> **Stored data**
▼

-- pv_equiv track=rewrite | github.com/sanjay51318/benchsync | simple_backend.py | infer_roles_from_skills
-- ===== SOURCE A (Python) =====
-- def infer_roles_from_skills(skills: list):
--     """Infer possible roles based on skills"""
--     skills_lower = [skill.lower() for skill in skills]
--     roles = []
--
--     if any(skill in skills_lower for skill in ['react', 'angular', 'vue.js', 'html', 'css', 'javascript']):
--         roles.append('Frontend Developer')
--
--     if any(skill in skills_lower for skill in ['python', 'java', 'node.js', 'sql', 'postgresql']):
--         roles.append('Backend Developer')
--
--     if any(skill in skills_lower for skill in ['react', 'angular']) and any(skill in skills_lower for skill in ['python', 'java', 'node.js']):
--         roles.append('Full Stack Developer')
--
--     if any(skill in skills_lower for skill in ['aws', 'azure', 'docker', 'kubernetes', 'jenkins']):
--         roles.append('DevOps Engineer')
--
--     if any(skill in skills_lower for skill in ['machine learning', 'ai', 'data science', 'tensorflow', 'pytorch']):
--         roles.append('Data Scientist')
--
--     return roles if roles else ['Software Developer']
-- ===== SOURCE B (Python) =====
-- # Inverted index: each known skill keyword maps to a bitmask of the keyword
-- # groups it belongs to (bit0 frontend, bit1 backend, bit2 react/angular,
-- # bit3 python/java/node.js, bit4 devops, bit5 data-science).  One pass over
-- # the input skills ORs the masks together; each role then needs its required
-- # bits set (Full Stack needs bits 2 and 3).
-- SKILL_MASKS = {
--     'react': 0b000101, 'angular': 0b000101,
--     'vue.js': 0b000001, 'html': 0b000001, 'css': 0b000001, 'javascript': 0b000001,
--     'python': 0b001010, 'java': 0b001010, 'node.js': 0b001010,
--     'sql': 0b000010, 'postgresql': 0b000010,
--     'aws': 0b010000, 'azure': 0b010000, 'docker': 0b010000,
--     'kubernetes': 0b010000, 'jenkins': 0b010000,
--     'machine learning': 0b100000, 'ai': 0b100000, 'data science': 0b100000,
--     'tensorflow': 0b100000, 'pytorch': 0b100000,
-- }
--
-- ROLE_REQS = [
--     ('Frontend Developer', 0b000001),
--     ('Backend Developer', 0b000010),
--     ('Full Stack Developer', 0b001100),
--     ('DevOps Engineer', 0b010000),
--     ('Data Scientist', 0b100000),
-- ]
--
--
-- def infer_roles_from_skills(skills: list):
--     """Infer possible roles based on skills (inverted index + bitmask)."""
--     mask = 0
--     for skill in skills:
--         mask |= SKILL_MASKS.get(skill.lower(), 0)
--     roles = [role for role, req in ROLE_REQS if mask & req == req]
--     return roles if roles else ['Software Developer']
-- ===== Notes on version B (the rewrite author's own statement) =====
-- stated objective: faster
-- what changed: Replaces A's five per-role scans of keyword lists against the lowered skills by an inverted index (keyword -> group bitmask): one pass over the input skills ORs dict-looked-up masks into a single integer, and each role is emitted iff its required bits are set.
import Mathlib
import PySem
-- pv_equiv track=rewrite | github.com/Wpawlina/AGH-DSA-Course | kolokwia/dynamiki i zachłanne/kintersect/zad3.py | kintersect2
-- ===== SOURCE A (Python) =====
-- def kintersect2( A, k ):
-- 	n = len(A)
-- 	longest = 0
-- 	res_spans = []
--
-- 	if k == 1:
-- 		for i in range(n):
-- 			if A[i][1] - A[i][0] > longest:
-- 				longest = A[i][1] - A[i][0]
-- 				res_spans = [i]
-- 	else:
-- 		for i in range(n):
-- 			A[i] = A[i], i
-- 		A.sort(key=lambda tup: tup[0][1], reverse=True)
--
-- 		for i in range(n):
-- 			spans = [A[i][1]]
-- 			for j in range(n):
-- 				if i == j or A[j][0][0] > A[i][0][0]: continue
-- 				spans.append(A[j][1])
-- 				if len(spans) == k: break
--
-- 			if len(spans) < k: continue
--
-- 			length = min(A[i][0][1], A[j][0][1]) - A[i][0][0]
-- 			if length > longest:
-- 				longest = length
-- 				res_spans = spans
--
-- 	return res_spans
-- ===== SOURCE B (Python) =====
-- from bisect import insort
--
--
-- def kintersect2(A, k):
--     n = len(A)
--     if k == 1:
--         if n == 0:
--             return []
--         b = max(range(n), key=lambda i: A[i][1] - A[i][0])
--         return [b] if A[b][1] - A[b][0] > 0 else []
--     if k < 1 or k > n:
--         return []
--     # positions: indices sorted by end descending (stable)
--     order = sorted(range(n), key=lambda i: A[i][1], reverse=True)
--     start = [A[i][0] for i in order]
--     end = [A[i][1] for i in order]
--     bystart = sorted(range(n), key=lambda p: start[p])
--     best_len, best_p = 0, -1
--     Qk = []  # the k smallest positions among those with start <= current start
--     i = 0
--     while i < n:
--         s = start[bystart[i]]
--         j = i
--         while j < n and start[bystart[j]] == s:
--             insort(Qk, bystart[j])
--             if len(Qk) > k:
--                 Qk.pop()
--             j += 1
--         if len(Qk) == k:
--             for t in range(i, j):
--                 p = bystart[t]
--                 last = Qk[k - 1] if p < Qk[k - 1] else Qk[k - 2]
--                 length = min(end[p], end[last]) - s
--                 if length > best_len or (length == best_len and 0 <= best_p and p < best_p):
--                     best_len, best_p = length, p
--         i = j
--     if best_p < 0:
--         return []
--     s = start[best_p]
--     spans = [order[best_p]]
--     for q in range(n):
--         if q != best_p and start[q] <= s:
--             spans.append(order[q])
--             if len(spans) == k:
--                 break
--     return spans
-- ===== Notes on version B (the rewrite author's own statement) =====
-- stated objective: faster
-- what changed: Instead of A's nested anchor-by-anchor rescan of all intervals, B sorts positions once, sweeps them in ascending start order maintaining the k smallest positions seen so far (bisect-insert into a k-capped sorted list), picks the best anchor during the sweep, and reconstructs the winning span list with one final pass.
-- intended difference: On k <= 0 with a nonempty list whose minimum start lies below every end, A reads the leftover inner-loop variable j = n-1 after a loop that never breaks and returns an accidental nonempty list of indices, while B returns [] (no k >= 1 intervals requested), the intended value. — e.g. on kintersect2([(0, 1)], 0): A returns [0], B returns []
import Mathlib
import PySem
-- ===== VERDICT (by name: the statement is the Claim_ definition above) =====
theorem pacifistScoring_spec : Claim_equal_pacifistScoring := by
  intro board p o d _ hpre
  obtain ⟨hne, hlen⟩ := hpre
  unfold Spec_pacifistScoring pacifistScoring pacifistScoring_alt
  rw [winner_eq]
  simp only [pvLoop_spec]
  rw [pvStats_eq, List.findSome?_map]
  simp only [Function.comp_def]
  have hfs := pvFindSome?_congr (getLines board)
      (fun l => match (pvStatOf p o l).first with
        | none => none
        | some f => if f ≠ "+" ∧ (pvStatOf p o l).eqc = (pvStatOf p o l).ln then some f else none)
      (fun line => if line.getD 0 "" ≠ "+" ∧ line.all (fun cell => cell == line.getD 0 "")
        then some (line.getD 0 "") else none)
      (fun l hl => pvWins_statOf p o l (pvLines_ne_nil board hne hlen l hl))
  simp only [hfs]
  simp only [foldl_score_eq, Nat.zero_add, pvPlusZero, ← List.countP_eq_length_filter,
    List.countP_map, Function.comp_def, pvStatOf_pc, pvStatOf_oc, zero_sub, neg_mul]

▲

Would you quote, exactly and only, the lines from the one containing "simp only [hfs]" to the end of the entries?

  simp only [hfs]
  simp only [foldl_score_eq, Nat.zero_add, pvPlusZero, ← List.countP_eq_length_filter,
    List.countP_map, Function.comp_def, pvStatOf_pc, pvStatOf_oc, zero_sub, neg_mul]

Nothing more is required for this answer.